**PROMPT**: Only the lines of the data holding the string "domain" need to be returned.

**DATA FOR PROCESSING**:
┏━━

-- pv_equiv track=rewrite | github.com/eliascipre/backend_AI_mx32 | Backend_IA_mx32/src/api/deepchat_endpoints.py | convert_markdown_table_to_html
-- ===== SOURCE A (Python) =====
-- def convert_markdown_table_to_html(text: str) -> str:
--     """Convierte tablas markdown a HTML"""
--     lines = text.split('\n')
--     html_lines = []
--     in_table = False
--
--     for line in lines:
--         if '|' in line and line.strip():
--             if not in_table:
--                 html_lines.append('<div class="table-responsive">')
--                 html_lines.append('<table class="table table-striped table-bordered">')
--                 in_table = True
--
--             # Limpiar la línea
--             clean_line = line.strip()
--             if clean_line.startswith('|') and clean_line.endswith('|'):
--                 cells = [cell.strip() for cell in clean_line[1:-1].split('|')]
--
--                 if '---' in line or '===' in line:
--                     # Es una línea de separación, la saltamos
--                     continue
--                 else:
--                     # Es una fila de datos
--                     html_cells = ''.join([f'<td class="table-cell-content">{cell}</td>' for cell in cells])
--                     html_lines.append(f'<tr>{html_cells}</tr>')
--         else:
--             if in_table:
--                 html_lines.append('</table>')
--                 html_lines.append('</div>')
--                 in_table = False
--             html_lines.append(line)
--
--     if in_table:
--         html_lines.append('</table>')
--         html_lines.append('</div>')
--
--     return '\n'.join(html_lines)
-- ===== SOURCE B (Python) =====
-- def convert_markdown_table_to_html(text: str) -> str:
--     """Convierte tablas markdown a HTML (segment-based two-pass rewrite)."""
--
--     def tableish(line):
--         return '|' in line and bool(line.strip())
--
--     def row_html(line):
--         s = line.strip()
--         if not (s.startswith('|') and s.endswith('|')):
--             return []
--         if '---' in line or '===' in line:
--             return []
--         cells = [c.strip() for c in s[1:-1].split('|')]
--         return ['<tr>' + ''.join('<td class="table-cell-content">' + c + '</td>' for c in cells) + '</tr>']
--
--     lines = text.split('\n')
--     out = []
--     i, n = 0, len(lines)
--     while i < n:
--         if tableish(lines[i]):
--             j = i
--             while j < n and tableish(lines[j]):
--                 j += 1
--             out.append('<div class="table-responsive">')
--             out.append('<table class="table table-striped table-bordered">')
--             for k in range(i, j):
--                 out.extend(row_html(lines[k]))
--             out.append('</table>')
--             out.append('</div>')
--             i = j
--         else:
--             j = i
--             while j < n and not tableish(lines[j]):
--                 j += 1
--             out.extend(lines[i:j])
--             i = j
--     return '\n'.join(out)
-- ===== Notes on version B (the rewrite author's own statement) =====
-- stated objective: alternative
-- what changed: Replaces A's single line loop with an in_table flag by a two-pass segment decomposition: the lines are partitioned into maximal table-ish/plain runs and each run is rendered as a whole (open tags, rows, close tags per table run; plain runs copied verbatim).
import Mathlib
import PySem

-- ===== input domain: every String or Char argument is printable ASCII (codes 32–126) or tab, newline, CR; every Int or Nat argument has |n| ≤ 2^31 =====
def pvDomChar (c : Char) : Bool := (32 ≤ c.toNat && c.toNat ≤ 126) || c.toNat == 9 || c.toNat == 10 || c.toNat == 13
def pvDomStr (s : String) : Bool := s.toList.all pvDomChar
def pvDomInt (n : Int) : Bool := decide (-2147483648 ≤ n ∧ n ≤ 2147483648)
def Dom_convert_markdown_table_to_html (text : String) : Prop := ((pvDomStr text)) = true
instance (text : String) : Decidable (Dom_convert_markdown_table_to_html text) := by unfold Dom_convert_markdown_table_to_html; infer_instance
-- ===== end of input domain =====

-- B rewrites A's single stateful line loop as a two-pass segment decomposition (split into
-- maximal table-ish / plain runs, then render each run); same output, objective: alternative.

-- ===== PORT A =====
-- A's loop body (the for-line step over the state (html_lines, in_table)), transliterated.
def pvStepA (st : List String × Bool) (line : String) : List String × Bool :=
  let html_lines := st.1
  let in_table := st.2
  if PySem.Str.isIn "|" line && (PySem.Str.strip line != "") then
    -- open the table on the first table-ish line
    let html_lines := if !in_table then
        html_lines ++ ["<div class=\"table-responsive\">",
                       "<table class=\"table table-striped table-bordered\">"]
      else html_lines
    let clean_line := PySem.Str.strip line
    if PySem.Str.startswith clean_line "|" && PySem.Str.endswith clean_line "|" then
      let cells := ((PySem.Str.split? (PySem.Str.slice clean_line (some 1) (some (-1))) "|").getD []).map PySem.Str.strip
      if PySem.Str.isIn "---" line || PySem.Str.isIn "===" line then
        (html_lines, true)  -- separator row: skip (continue)
      else
        let html_cells := PySem.Str.join "" (cells.map (fun cell => "<td class=\"table-cell-content\">" ++ cell ++ "</td>"))
        (html_lines ++ ["<tr>" ++ html_cells ++ "</tr>"], true)
    else
      (html_lines, true)
  else
    if in_table then (html_lines ++ ["</table>", "</div>", line], false)
    else (html_lines ++ [line], false)

def convert_markdown_table_to_html (text : String) : String :=
  let lines := (PySem.Str.split? text "\n").getD []   -- sep "\n" ≠ "": split? is always some
  let r := lines.foldl pvStepA ([], false)
  let html_lines := if r.2 then r.1 ++ ["</table>", "</div>"] else r.1
  PySem.Str.join "\n" html_lines

-- ===== PORT B =====
def pvTableish (line : String) : Bool :=
  PySem.Str.isIn "|" line && (PySem.Str.strip line != "")

def pvRowHtml (line : String) : List String :=
  let s := PySem.Str.strip line
  if !(PySem.Str.startswith s "|" && PySem.Str.endswith s "|") then []
  else if PySem.Str.isIn "---" line || PySem.Str.isIn "===" line then []
  else
    let cells := ((PySem.Str.split? (PySem.Str.slice s (some 1) (some (-1))) "|").getD []).map PySem.Str.strip
    ["<tr>" ++ PySem.Str.join "" (cells.map (fun c => "<td class=\"table-cell-content\">" ++ c ++ "</td>")) ++ "</tr>"]

-- second pass: render a maximal run (the while loops advancing i to j = walking the suffix)
def pvRender : List String → List String
  | [] => []
  | l :: ls =>
    if pvTableish l then
      ["<div class=\"table-responsive\">",
       "<table class=\"table table-striped table-bordered\">"]
        ++ (l :: ls.takeWhile pvTableish).flatMap pvRowHtml
        ++ ["</table>", "</div>"]
        ++ pvRender (ls.dropWhile pvTableish)
    else
      l :: (ls.takeWhile (fun x => !pvTableish x)
        ++ pvRender (ls.dropWhile (fun x => !pvTableish x)))
  termination_by ls => ls.length
  decreasing_by
  · have := List.length_dropWhile_le pvTableish ls; simp; omega
  · have := List.length_dropWhile_le (fun x => !pvTableish x) ls; simp; omega

def convert_markdown_table_to_html_alt (text : String) : String :=
  let lines := (PySem.Str.split? text "\n").getD []
  PySem.Str.join "\n" (pvRender lines)

-- ===== PRECONDITION & SPEC =====
def Spec_convert_markdown_table_to_html (text : String) (out : String) : Prop := out = convert_markdown_table_to_html_alt text
instance (text : String) (out : String) : Decidable (Spec_convert_markdown_table_to_html text out) := by unfold Spec_convert_markdown_table_to_html; infer_instance

-- ===== CLAIM (what is proved, stated in full; the proofs are below) =====
def Claim_equal_convert_markdown_table_to_html : Prop := ∀ (text : String), Dom_convert_markdown_table_to_html text → Spec_convert_markdown_table_to_html text (convert_markdown_table_to_html text)

-- ===== LEMMAS AND PROOFS =====

def pvOpen : List String :=
  ["<div class=\"table-responsive\">", "<table class=\"table table-striped table-bordered\">"]
def pvClose : List String := ["</table>", "</div>"]

-- A's remaining output from state in_table, including the final close: a recursive reading of the loop
def pvCont : List String → Bool → List String
  | [], inT => if inT then pvClose else []
  | l :: ls, inT =>
    if pvTableish l then
      (if inT then [] else pvOpen) ++ pvRowHtml l ++ pvCont ls true
    else
      (if inT then pvClose else []) ++ l :: pvCont ls false

theorem pvStepA_table {l : String} (acc : List String) (inT : Bool) (h : pvTableish l = true) :
    pvStepA (acc, inT) l = (acc ++ (if inT then [] else pvOpen) ++ pvRowHtml l, true) := by
  simp only [pvTableish] at h
  simp only [pvStepA, pvRowHtml, pvOpen, h]
  cases inT <;> split_ifs <;> simp_all

theorem pvStepA_plain {l : String} (acc : List String) (inT : Bool) (h : pvTableish l = false) :
    pvStepA (acc, inT) l = (acc ++ (if inT then pvClose else []) ++ [l], false) := by
  simp only [pvTableish] at h
  simp only [pvStepA, pvClose, h]
  cases inT <;> simp

theorem pvFoldA_eq_cont (ls : List String) : ∀ (acc : List String) (inT : Bool),
    (ls.foldl pvStepA (acc, inT)).1
      ++ (if (ls.foldl pvStepA (acc, inT)).2 then pvClose else [])
    = acc ++ pvCont ls inT := by
  induction ls with
  | nil => intro acc inT; cases inT <;> simp [pvCont]
  | cons l ls ih =>
    intro acc inT
    cases h : pvTableish l with
    | true =>
      simp only [List.foldl_cons, pvStepA_table acc inT h, pvCont, h, if_true]
      rw [ih]; simp
    | false =>
      simp only [List.foldl_cons, pvStepA_plain acc inT h, pvCont, h]
      rw [ih]; simp

theorem pvRender_plain_run (ls : List String) :
    ls.takeWhile (fun x => !pvTableish x) ++ pvRender (ls.dropWhile (fun x => !pvTableish x))
      = pvRender ls := by
  cases ls with
  | nil => simp [pvRender]
  | cons m ms =>
    cases h : pvTableish m with
    | true => simp [h]
    | false =>
      rw [pvRender]
      simp [h]

theorem pvCont_eq_render (ls : List String) :
    pvCont ls false = pvRender ls ∧
    pvCont ls true = (ls.takeWhile pvTableish).flatMap pvRowHtml ++ pvClose
      ++ pvRender (ls.dropWhile pvTableish) := by
  induction ls with
  | nil => simp [pvCont, pvRender]
  | cons l ls ih =>
    obtain ⟨ih1, ih2⟩ := ih
    cases h : pvTableish l with
    | true =>
      constructor
      · rw [pvCont, pvRender]
        simp [h, ih2, pvOpen, pvClose]
      · rw [pvCont]
        simp [h, ih2]
    | false =>
      constructor
      · rw [pvCont]
        simp only [h, if_false, Bool.false_eq_true, List.nil_append]
        rw [ih1, pvRender]
        simp only [h, Bool.false_eq_true, if_false]
        rw [← pvRender_plain_run ls]
      · rw [pvCont]
        simp only [h, List.takeWhile_cons, List.dropWhile_cons, Bool.false_eq_true,
          if_false, ite_true]
        rw [ih1, pvRender]
        simp only [h, Bool.false_eq_true, if_false]
        rw [← pvRender_plain_run ls]
        simp

-- ===== VERDICT (by name: the statement is the Claim_ definition above) =====
theorem convert_markdown_table_to_html_spec : Claim_equal_convert_markdown_table_to_html := by
  intro text _
  unfold Spec_convert_markdown_table_to_html
  have h := pvFoldA_eq_cont ((PySem.Str.split? text "\n").getD []) [] false
  rw [(pvCont_eq_render _).1] at h
  simp only [List.nil_append] at h
  simp only [convert_markdown_table_to_html, convert_markdown_table_to_html_alt]
  rw [← h]
  cases hr : (List.foldl pvStepA ([], false) ((PySem.Str.split? text "\n").getD [])).2 <;>
    simp [pvClose]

┗━━

**RESULT FOR THIS TASK**:
-- ===== input domain: every String or Char argument is printable ASCII (codes 32–126) or tab, newline, CR; every Int or Nat argument has |n| ≤ 2^31 =====
-- ===== end of input domain =====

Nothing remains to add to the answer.